To do. Give the number of lines in the records below that contain the word "down", and nothing more.

Input data.
-- pv_equiv track=rewrite | github.com/NestorMorales271/IA_P3 | Practica_2/Ordenamiento_Interno/5.DistrInitRun.py | distribution_initial_run
-- ===== SOURCE A (Python) =====
-- def distribution_initial_run(arr):
--     """
--     Implementa el algoritmo Distribution Initial Run para ordenar un arreglo.
--     Devuelve el arreglo ordenado.
--     """
--     # Sección 1: Identificación de runs iniciales
--     runs = []
--     n = len(arr)
--     i = 0
--     while i < n:
--         run = [arr[i]]
--         i += 1
--         while i < n and arr[i] >= arr[i-1]:
--             run.append(arr[i])
--             i += 1
--         runs.append(run)
--
--     # Sección 2: Mezcla de runs hasta obtener un solo run ordenado
--     while len(runs) > 1:
--         new_runs = []
--         for j in range(0, len(runs), 2):
--             if j+1 < len(runs):
--                 # Mezcla dos runs adyacentes
--                 merged = merge(runs[j], runs[j+1])
--                 new_runs.append(merged)
--             else:
--                 # Si hay un run sin pareja, lo agregamos tal cual
--                 new_runs.append(runs[j])
--         runs = new_runs
--
--     # Sección 3: Retorno del resultado ordenado
--     return runs[0] if runs else []
--
-- def merge(left, right):
--     """
--     Mezcla dos listas ordenadas en una sola lista ordenada.
--     """
--     result = []
--     i = j = 0
--     while i < len(left) and j < len(right):
--         if left[i] <= right[j]:
--             result.append(left[i])
--             i += 1
--         else:
--             result.append(right[j])
--             j += 1
--     result.extend(left[i:])
--     result.extend(right[j:])
--     return result
-- ===== SOURCE B (Python) =====
-- def distribution_initial_run(arr):
--     """Top-down recursive merge sort; same return value as A."""
--     n = len(arr)
--     if n <= 1:
--         return list(arr)
--     mid = n // 2
--     left = distribution_initial_run(arr[:mid])
--     right = distribution_initial_run(arr[mid:])
--     result = []
--     i = j = 0
--     while i < len(left) and j < len(right):
--         if left[i] <= right[j]:
--             result.append(left[i]); i += 1
--         else:
--             result.append(right[j]); j += 1
--     result.extend(left[i:])
--     result.extend(right[j:])
--     return result
-- ===== Notes on version B (the rewrite author's own statement) =====
-- stated objective: simpler
-- what changed: Replaced A's natural-run detection plus bottom-up pairwise run merging with a plain top-down recursive merge sort (split at the midpoint, recurse, merge).
import Mathlib
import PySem

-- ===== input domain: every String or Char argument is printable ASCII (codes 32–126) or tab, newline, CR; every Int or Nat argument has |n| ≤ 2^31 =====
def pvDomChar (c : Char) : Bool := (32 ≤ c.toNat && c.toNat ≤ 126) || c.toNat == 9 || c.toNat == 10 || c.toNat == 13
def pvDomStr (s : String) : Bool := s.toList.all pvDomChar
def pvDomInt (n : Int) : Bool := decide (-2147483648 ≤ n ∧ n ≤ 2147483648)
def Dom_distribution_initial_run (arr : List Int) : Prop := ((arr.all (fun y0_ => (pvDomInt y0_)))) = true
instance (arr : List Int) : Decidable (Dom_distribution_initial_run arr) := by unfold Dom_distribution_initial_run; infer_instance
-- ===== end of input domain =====

-- B replaces A's natural-run detection + bottom-up pairwise run merging with a plain
-- top-down recursive merge sort (simpler decomposition, same O(n log n) cost).

-- ===== PORT A =====

-- helper `merge` of A: two-pointer merge of two sorted lists
def pyMerge : List Int → List Int → List Int
  | [], right => right
  | left, [] => left
  | x :: xs, y :: ys =>
    if x ≤ y then x :: pyMerge xs (y :: ys) else y :: pyMerge (x :: xs) ys

-- Section 1 inner while loop: consume elements while arr[i] >= arr[i-1]
def takeRun (prev : Int) : List Int → List Int × List Int
  | [] => ([], [])
  | y :: ys =>
    if prev ≤ y then
      ((takeRun y ys).1.cons y, (takeRun y ys).2)
    else ([], y :: ys)

theorem takeRun_snd_length (prev : Int) (l : List Int) :
    (takeRun prev l).2.length ≤ l.length := by
  induction l generalizing prev with
  | nil => simp [takeRun]
  | cons y ys ih =>
    simp only [takeRun]
    split
    · exact Nat.le_succ_of_le (ih y)
    · simp

-- Section 1 outer while loop: split arr into its maximal nondecreasing runs
def initRuns : List Int → List (List Int)
  | [] => []
  | x :: xs =>
    (x :: (takeRun x xs).1) :: initRuns (takeRun x xs).2
termination_by l => l.length
decreasing_by exact Nat.lt_succ_of_le (takeRun_snd_length x xs)

-- Section 2 for-loop body: merge adjacent pairs of runs
def mergePass : List (List Int) → List (List Int)
  | [] => []
  | [r] => [r]
  | a :: b :: rest => pyMerge a b :: mergePass rest

theorem mergePass_length_le (rs : List (List Int)) :
    (mergePass rs).length ≤ rs.length := by
  induction rs using mergePass.induct with
  | case1 => simp [mergePass]
  | case2 => simp [mergePass]
  | case3 a b rest ih => simp only [mergePass, List.length_cons]; omega

-- Section 2 while loop
def mergeLoop (rs : List (List Int)) : List (List Int) :=
  if h : 1 < rs.length then mergeLoop (mergePass rs) else rs
termination_by rs.length
decreasing_by
  match rs, h with
  | a :: b :: rest, _ =>
    have := mergePass_length_le rest
    simp only [mergePass, List.length_cons]
    omega

def distribution_initial_run (arr : List Int) : List Int :=
  match mergeLoop (initRuns arr) with
  | [] => []
  | r :: _ => r

-- ===== PORT B =====

-- B's two-pointer merge loop
def altMerge : List Int → List Int → List Int
  | [], right => right
  | left, [] => left
  | x :: xs, y :: ys =>
    if x ≤ y then x :: altMerge xs (y :: ys) else y :: altMerge (x :: xs) ys

def distribution_initial_run_alt (arr : List Int) : List Int :=
  if arr.length ≤ 1 then arr
  else
    altMerge (distribution_initial_run_alt (arr.take (arr.length / 2)))
             (distribution_initial_run_alt (arr.drop (arr.length / 2)))
termination_by arr.length
decreasing_by
  · simp only [List.length_take]; omega
  · simp only [List.length_drop]; omega

-- ===== PRECONDITION & SPEC =====
def Spec_distribution_initial_run (arr : List Int) (out : List Int) : Prop := out = distribution_initial_run_alt arr
instance (arr : List Int) (out : List Int) : Decidable (Spec_distribution_initial_run arr out) := by unfold Spec_distribution_initial_run; infer_instance

-- ===== CLAIM (what is proved, stated in full; the proofs are below) =====
def Claim_equal_distribution_initial_run : Prop := ∀ (arr : List Int), Dom_distribution_initial_run arr → Spec_distribution_initial_run arr (distribution_initial_run arr)

-- ===== LEMMAS AND PROOFS =====

theorem pyMerge_perm (l r : List Int) : List.Perm (pyMerge l r) (l ++ r) := by
  induction l, r using pyMerge.induct with
  | case1 r => simp [pyMerge]
  | case2 l h => cases l <;> simp [pyMerge]
  | case3 x xs y ys hxy ih =>
    simp only [pyMerge, if_pos hxy, List.cons_append]
    exact (ih.cons x)
  | case4 x xs y ys hxy ih =>
    simp only [pyMerge, if_neg hxy]
    exact ((ih.cons y).trans List.perm_middle.symm)

theorem pyMerge_sorted {l r : List Int} (hl : List.Pairwise (· ≤ ·) l)
    (hr : List.Pairwise (· ≤ ·) r) : List.Pairwise (· ≤ ·) (pyMerge l r) := by
  induction l, r using pyMerge.induct with
  | case1 r => simpa [pyMerge] using hr
  | case2 l h => cases l <;> simpa [pyMerge] using hl
  | case3 x xs y ys hxy ih =>
    simp only [pyMerge, if_pos hxy]
    rw [List.pairwise_cons]
    refine ⟨?_, ih hl.of_cons hr⟩
    intro b hb
    have hb' : b ∈ xs ++ y :: ys := (pyMerge_perm xs (y :: ys)).mem_iff.mp hb
    rcases List.mem_append.mp hb' with h1 | h1
    · exact (List.pairwise_cons.mp hl).1 b h1
    · rcases List.mem_cons.mp h1 with rfl | h2
      · exact hxy
      · exact le_trans hxy ((List.pairwise_cons.mp hr).1 b h2)
  | case4 x xs y ys hxy ih =>
    simp only [pyMerge, if_neg hxy]
    rw [List.pairwise_cons]
    refine ⟨?_, ih hl hr.of_cons⟩
    intro b hb
    have hyx : y ≤ x := by omega
    have hb' : b ∈ (x :: xs) ++ ys := (pyMerge_perm (x :: xs) ys).mem_iff.mp hb
    rcases List.mem_append.mp hb' with h1 | h1
    · rcases List.mem_cons.mp h1 with rfl | h2
      · exact hyx
      · exact le_trans hyx ((List.pairwise_cons.mp hl).1 b h2)
    · exact (List.pairwise_cons.mp hr).1 b h1

theorem altMerge_eq_pyMerge (l r : List Int) : altMerge l r = pyMerge l r := by
  induction l, r using altMerge.induct with
  | case1 r => cases r <;> simp [altMerge, pyMerge]
  | case2 l h => cases l <;> simp [altMerge, pyMerge]
  | case3 x xs y ys hxy ih => simp [altMerge, pyMerge, if_pos hxy, ih]
  | case4 x xs y ys hxy ih => simp [altMerge, pyMerge, if_neg hxy, ih]

theorem takeRun_append (prev : Int) (l : List Int) :
    (takeRun prev l).1 ++ (takeRun prev l).2 = l := by
  induction l generalizing prev with
  | nil => simp [takeRun]
  | cons y ys ih =>
    simp only [takeRun]
    split
    · simpa using ih y
    · simp

theorem takeRun_pairwise (prev : Int) (l : List Int) :
    List.Pairwise (· ≤ ·) (prev :: (takeRun prev l).1) := by
  induction l generalizing prev with
  | nil => simp [takeRun]
  | cons y ys ih =>
    simp only [takeRun]
    split
    · rename_i hpy
      have h := ih y
      rw [List.pairwise_cons]
      refine ⟨?_, h⟩
      intro b hb
      rcases List.mem_cons.mp hb with rfl | h2
      · exact hpy
      · exact le_trans hpy ((List.pairwise_cons.mp h).1 b h2)
    · simp

theorem initRuns_flatten (l : List Int) : (initRuns l).flatten = l := by
  induction l using initRuns.induct with
  | case1 => simp [initRuns]
  | case2 x xs ih =>
    simp only [initRuns, List.flatten_cons, List.cons_append, ih]
    rw [takeRun_append]

theorem initRuns_sorted (l : List Int) :
    ∀ r ∈ initRuns l, List.Pairwise (· ≤ ·) r := by
  induction l using initRuns.induct with
  | case1 => simp [initRuns]
  | case2 x xs ih =>
    intro r hr
    rw [initRuns] at hr
    rcases List.mem_cons.mp hr with rfl | h
    · exact takeRun_pairwise x xs
    · exact ih r h

theorem mergePass_flatten_perm (rs : List (List Int)) :
    List.Perm (mergePass rs).flatten rs.flatten := by
  induction rs using mergePass.induct with
  | case1 => simp [mergePass]
  | case2 r => simp [mergePass]
  | case3 a b rest ih =>
    simp only [mergePass, List.flatten_cons]
    exact ((pyMerge_perm a b).append ih).trans (by rw [List.append_assoc])

theorem mergePass_sorted {rs : List (List Int)}
    (h : ∀ r ∈ rs, List.Pairwise (· ≤ ·) r) :
    ∀ r ∈ mergePass rs, List.Pairwise (· ≤ ·) r := by
  induction rs using mergePass.induct with
  | case1 => simp [mergePass]
  | case2 r => simpa [mergePass] using h
  | case3 a b rest ih =>
    intro r hr
    rcases List.mem_cons.mp hr with rfl | h2
    · exact pyMerge_sorted (h a (by simp)) (h b (by simp))
    · exact ih (fun r hr => h r (by simp [hr])) r h2

theorem mergeLoop_flatten_perm (rs : List (List Int)) :
    List.Perm (mergeLoop rs).flatten rs.flatten := by
  induction rs using mergeLoop.induct with
  | case1 rs h ih =>
    rw [mergeLoop, dif_pos h]
    exact ih.trans (mergePass_flatten_perm rs)
  | case2 rs h =>
    rw [mergeLoop, dif_neg h]

theorem mergeLoop_sorted {rs : List (List Int)}
    (h : ∀ r ∈ rs, List.Pairwise (· ≤ ·) r) :
    ∀ r ∈ mergeLoop rs, List.Pairwise (· ≤ ·) r := by
  induction rs using mergeLoop.induct with
  | case1 rs h1 ih =>
    rw [mergeLoop, dif_pos h1]
    exact ih (mergePass_sorted h)
  | case2 rs h1 =>
    rw [mergeLoop, dif_neg h1]
    exact h

theorem mergeLoop_length (rs : List (List Int)) : (mergeLoop rs).length ≤ 1 := by
  induction rs using mergeLoop.induct with
  | case1 rs h ih => rw [mergeLoop, dif_pos h]; exact ih
  | case2 rs h => rw [mergeLoop, dif_neg h]; omega

theorem A_sorted_perm (arr : List Int) :
    List.Pairwise (· ≤ ·) (distribution_initial_run arr) ∧
      List.Perm (distribution_initial_run arr) arr := by
  unfold distribution_initial_run
  have hperm : List.Perm (mergeLoop (initRuns arr)).flatten arr := by
    simpa [initRuns_flatten] using mergeLoop_flatten_perm (initRuns arr)
  have hsort := mergeLoop_sorted (initRuns_sorted arr)
  have hlen := mergeLoop_length (initRuns arr)
  match hm : mergeLoop (initRuns arr) with
  | [] =>
    rw [hm] at hperm
    simp only [List.flatten_nil] at hperm
    exact ⟨List.Pairwise.nil, hperm⟩
  | r :: rest =>
    rw [hm] at hperm hsort hlen
    have : rest = [] := by
      cases rest with
      | nil => rfl
      | cons _ _ => simp at hlen
    subst this
    simp only [List.flatten_cons, List.flatten_nil, List.append_nil] at hperm
    exact ⟨hsort r (by simp), hperm⟩

theorem B_sorted_perm (arr : List Int) :
    List.Pairwise (· ≤ ·) (distribution_initial_run_alt arr) ∧
      List.Perm (distribution_initial_run_alt arr) arr := by
  induction arr using distribution_initial_run_alt.induct with
  | case1 arr h =>
    rw [distribution_initial_run_alt, if_pos h]
    constructor
    · match arr, h with
      | [], _ => exact List.Pairwise.nil
      | [x], _ => exact List.pairwise_singleton _ x
    · exact List.Perm.refl arr
  | case2 arr h ih1 ih2 =>
    rw [distribution_initial_run_alt, if_neg h]
    obtain ⟨s1, p1⟩ := ih1
    obtain ⟨s2, p2⟩ := ih2
    rw [altMerge_eq_pyMerge]
    refine ⟨pyMerge_sorted s1 s2, ?_⟩
    have h2 := (p1.append p2).trans (List.Perm.of_eq (List.take_append_drop _ _))
    exact (pyMerge_perm _ _).trans h2

-- ===== VERDICT (by name: the statement is the Claim_ definition above) =====
theorem distribution_initial_run_spec : Claim_equal_distribution_initial_run := by
  intro arr _
  unfold Spec_distribution_initial_run
  obtain ⟨sa, pa⟩ := A_sorted_perm arr
  obtain ⟨sb, pb⟩ := B_sorted_perm arr
  exact List.Perm.eq_of_pairwise' sa sb (pa.trans pb.symm)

Answer section. 3